Logging in tokenizer.py ‘absorbs’ downstream logging

cldf / segments

Unicode Standard tokenization routines and orthography profile segmentation

Apache License 2.0

31 stars 13 forks source link

Logging in tokenizer.py ‘absorbs’ downstream logging #47

Closed lfashby closed 4 years ago

lfashby commented 4 years ago

Importing the segments package leads to logging messages being absorbed by global logging.basicConfig() in tokenizer.py.

For example:

import logging

logging.basicConfig(level="INFO")
logging.info('Logging to console') # Will log to console.

While:

import logging
import segments

logging.basicConfig(level="INFO")
logging.info('Logging to console') # Will NOT log to console.
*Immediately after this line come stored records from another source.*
-- pv_equiv track=rewrite | github.com/AdamPesci/python-map | map.py | static_replace_with_local
-- ===== SOURCE A (Python) =====
-- def static_replace_with_local(html_string):
--     # Replace external references with local ones (allows user to manually change if replace with local doesnt work)
--     replacements = {
--         "https://cdn.jsdelivr.net/npm/leaflet@1.9.3/dist/leaflet.js": "assets/leaflet.js",
--         "https://code.jquery.com/jquery-1.12.4.min.js": "assets/jquery.min.js",
--         "https://cdn.jsdelivr.net/npm/bootstrap@5.2.2/dist/js/bootstrap.bundle.min.js": "assets/bootstrap.bundle.min.js",
--         "https://cdnjs.cloudflare.com/ajax/libs/Leaflet.awesome-markers/2.0.2/leaflet.awesome-markers.js": "assets/leaflet.awesome-markers.js",
--         "https://cdn.jsdelivr.net/npm/leaflet@1.9.3/dist/leaflet.css": "assets/leaflet.css",
--         "https://cdn.jsdelivr.net/npm/bootstrap@5.2.2/dist/css/bootstrap.min.css": "assets/bootstrap.min.css",
--         "https://netdna.bootstrapcdn.com/bootstrap/3.0.0/css/bootstrap.min.css": "assets/bootstrap-3.0.0.min.css",
--         "https://cdn.jsdelivr.net/npm/@fortawesome/fontawesome-free@6.2.0/css/all.min.css": "assets/fontawesome-free-6.2.0.min.css",
--         "https://cdnjs.cloudflare.com/ajax/libs/Leaflet.awesome-markers/2.0.2/leaflet.awesome-markers.css": "assets/leaflet.awesome-markers.css",
--         "https://cdn.jsdelivr.net/gh/python-visualization/folium/folium/templates/leaflet.awesome.rotate.min.css": "assets/leaflet.awesome.rotate.min.css",
--     }
--
--     for external, local in replacements.items():
--         html_string = html_string.replace(external, local)
--
--     return html_string
-- ===== SOURCE B (Python) =====
-- # One left-to-right scan over the string with a first-match lookup at each position,
-- # replacing A's ten sequential full-string .replace passes; the mapping is kept as two
-- # parallel tuples zipped together.
-- _URLS = (
--     "https://cdn.jsdelivr.net/npm/leaflet@1.9.3/dist/leaflet.js",
--     "https://code.jquery.com/jquery-1.12.4.min.js",
--     "https://cdn.jsdelivr.net/npm/bootstrap@5.2.2/dist/js/bootstrap.bundle.min.js",
--     "https://cdnjs.cloudflare.com/ajax/libs/Leaflet.awesome-markers/2.0.2/leaflet.awesome-markers.js",
--     "https://cdn.jsdelivr.net/npm/leaflet@1.9.3/dist/leaflet.css",
--     "https://cdn.jsdelivr.net/npm/bootstrap@5.2.2/dist/css/bootstrap.min.css",
--     "https://netdna.bootstrapcdn.com/bootstrap/3.0.0/css/bootstrap.min.css",
--     "https://cdn.jsdelivr.net/npm/@fortawesome/fontawesome-free@6.2.0/css/all.min.css",
--     "https://cdnjs.cloudflare.com/ajax/libs/Leaflet.awesome-markers/2.0.2/leaflet.awesome-markers.css",
--     "https://cdn.jsdelivr.net/gh/python-visualization/folium/folium/templates/leaflet.awesome.rotate.min.css",
-- )
-- _LOCALS = (
--     "assets/leaflet.js",
--     "assets/jquery.min.js",
--     "assets/bootstrap.bundle.min.js",
--     "assets/leaflet.awesome-markers.js",
--     "assets/leaflet.css",
--     "assets/bootstrap.min.css",
--     "assets/bootstrap-3.0.0.min.css",
--     "assets/fontawesome-free-6.2.0.min.css",
--     "assets/leaflet.awesome-markers.css",
--     "assets/leaflet.awesome.rotate.min.css",
-- )
-- _PAIRS = list(zip(_URLS, _LOCALS))
--
--
-- def static_replace_with_local(html_string):
--     out = []
--     i = 0
--     n = len(html_string)
--     while i < n:
--         for url, local in _PAIRS:
--             if html_string.startswith(url, i):
--                 out.append(local)
--                 i += len(url)
--                 break
--         else:
--             out.append(html_string[i])
--             i += 1
--     return "".join(out)
-- ===== Notes on version B (the rewrite author's own statement) =====
-- stated objective: alternative
-- what changed: Replaces ten sequential full-string .replace passes over a dict with a single left-to-right scan that at each position substitutes the value of the first matching URL key and jumps past it.
import Mathlib
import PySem

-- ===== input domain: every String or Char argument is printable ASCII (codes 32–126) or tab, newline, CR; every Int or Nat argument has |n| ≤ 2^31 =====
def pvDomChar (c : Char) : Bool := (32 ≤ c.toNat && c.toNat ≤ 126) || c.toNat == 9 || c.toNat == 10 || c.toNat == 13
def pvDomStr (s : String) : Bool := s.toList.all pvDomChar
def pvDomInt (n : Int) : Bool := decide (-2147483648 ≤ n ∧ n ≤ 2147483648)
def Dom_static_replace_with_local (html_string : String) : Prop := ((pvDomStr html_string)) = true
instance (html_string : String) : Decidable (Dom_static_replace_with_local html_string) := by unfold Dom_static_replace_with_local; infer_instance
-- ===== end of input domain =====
xrotwang commented 4 years ago

If you want to use segments as library within a package, you may want to import it in function scope:

>>> import logging
>>> logging.basicConfig(level="INFO")
>>> def f():
...     import segments
...     logging.info('Logging to console')
... 
>>> f()
INFO:root:Logging to console

kylebgorman commented 4 years ago

Just wanted to put a +1 on @lfashby's issue---importing a third-party module inside of a function call to avoid an unnecessary side effect is very ugly!

I've created a PR that removes the basicConfig call. As far as I can tell this has no negative consequences for the larger library. But perhaps there's some (untested) desirable side effect to calling basicConfig at module scope in tokenizer.py. If so you can ignore the PR.